* How to complete this task: Each line in the entries below that holds the word "instance" belongs in the answer.

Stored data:

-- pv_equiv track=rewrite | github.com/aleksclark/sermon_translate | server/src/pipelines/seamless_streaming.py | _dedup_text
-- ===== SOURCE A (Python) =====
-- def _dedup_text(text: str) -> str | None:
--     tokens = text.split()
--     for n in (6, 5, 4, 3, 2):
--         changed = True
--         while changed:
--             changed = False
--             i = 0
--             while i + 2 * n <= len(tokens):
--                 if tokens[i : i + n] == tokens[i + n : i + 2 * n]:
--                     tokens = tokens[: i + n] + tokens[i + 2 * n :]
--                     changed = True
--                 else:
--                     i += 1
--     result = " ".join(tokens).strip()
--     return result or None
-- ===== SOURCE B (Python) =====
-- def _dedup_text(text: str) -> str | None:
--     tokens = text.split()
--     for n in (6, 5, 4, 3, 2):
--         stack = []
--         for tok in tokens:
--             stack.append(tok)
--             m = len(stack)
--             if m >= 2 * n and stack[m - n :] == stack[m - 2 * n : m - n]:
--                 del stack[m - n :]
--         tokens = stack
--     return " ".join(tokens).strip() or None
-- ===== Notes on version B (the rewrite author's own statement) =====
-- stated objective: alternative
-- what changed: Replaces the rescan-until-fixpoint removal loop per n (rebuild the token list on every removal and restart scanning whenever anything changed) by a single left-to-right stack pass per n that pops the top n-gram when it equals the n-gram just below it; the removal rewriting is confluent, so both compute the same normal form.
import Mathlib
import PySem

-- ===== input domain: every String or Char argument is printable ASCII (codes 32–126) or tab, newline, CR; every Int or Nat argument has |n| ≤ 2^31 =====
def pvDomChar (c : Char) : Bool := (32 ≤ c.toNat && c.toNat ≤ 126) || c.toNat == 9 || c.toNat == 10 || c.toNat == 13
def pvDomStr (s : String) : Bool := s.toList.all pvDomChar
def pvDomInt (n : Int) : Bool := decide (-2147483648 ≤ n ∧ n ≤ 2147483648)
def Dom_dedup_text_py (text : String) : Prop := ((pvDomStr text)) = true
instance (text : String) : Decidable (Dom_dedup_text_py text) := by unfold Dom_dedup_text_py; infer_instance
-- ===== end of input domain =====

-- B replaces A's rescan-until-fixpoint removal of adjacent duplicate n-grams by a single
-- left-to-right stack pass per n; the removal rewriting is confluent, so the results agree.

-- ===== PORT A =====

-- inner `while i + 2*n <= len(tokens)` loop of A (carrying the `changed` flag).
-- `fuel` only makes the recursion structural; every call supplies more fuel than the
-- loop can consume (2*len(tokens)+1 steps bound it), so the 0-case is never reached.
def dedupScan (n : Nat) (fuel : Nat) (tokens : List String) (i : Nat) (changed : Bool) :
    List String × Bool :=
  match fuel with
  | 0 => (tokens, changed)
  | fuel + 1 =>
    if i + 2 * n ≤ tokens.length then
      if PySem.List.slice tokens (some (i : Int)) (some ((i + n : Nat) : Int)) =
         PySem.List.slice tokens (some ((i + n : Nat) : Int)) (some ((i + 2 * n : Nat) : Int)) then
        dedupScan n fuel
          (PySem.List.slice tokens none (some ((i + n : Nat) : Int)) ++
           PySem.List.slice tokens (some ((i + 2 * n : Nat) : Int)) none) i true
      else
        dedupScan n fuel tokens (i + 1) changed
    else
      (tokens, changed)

* * *

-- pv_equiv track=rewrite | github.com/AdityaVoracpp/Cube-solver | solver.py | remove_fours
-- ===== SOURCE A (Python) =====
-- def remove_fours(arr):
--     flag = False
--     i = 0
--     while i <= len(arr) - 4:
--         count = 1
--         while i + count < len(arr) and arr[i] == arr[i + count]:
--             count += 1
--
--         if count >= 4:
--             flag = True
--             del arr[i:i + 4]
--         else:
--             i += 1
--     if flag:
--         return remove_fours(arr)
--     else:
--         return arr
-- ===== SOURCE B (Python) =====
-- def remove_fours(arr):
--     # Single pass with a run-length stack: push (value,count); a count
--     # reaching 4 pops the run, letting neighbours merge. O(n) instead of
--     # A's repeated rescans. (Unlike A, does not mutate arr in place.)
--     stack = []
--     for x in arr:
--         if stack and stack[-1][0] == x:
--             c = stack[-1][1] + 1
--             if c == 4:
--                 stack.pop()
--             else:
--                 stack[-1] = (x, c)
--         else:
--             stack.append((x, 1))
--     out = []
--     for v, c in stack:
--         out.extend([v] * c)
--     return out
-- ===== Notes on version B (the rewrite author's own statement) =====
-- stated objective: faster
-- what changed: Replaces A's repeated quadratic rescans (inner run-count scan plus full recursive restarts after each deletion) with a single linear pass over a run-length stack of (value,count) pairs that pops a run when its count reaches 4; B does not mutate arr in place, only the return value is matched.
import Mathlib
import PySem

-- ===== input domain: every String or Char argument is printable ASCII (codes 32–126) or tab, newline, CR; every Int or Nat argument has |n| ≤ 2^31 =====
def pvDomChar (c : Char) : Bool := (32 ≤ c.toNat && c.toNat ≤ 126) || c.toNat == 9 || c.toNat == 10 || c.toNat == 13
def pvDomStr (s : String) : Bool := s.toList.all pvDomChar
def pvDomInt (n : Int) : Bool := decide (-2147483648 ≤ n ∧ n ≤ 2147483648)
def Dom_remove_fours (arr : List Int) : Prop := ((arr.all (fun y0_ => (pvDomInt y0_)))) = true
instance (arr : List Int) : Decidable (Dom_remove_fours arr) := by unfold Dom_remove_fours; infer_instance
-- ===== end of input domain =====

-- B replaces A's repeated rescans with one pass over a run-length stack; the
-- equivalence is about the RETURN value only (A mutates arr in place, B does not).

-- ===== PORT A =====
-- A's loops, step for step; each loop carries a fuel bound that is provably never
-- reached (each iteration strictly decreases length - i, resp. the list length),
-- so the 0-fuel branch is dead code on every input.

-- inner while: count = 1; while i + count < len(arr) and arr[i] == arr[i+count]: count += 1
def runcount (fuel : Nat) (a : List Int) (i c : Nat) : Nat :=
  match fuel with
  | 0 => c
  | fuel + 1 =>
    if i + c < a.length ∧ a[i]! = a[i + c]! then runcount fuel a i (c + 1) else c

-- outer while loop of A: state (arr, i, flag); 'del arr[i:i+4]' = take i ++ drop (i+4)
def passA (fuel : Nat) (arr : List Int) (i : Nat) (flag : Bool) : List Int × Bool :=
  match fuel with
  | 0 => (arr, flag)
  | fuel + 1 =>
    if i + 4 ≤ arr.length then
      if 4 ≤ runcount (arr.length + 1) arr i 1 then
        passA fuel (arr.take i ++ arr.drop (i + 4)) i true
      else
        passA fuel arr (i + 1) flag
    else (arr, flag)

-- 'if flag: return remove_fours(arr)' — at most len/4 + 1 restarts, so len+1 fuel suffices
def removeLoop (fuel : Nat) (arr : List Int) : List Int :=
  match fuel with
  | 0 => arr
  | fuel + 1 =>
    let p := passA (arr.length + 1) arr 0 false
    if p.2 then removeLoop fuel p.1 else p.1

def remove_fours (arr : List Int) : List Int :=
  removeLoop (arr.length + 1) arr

* Response below:
instance (text : String) : Decidable (Dom_dedup_text_py text) := by unfold Dom_dedup_text_py; infer_instance
instance (arr : List Int) : Decidable (Dom_remove_fours arr) := by unfold Dom_remove_fours; infer_instance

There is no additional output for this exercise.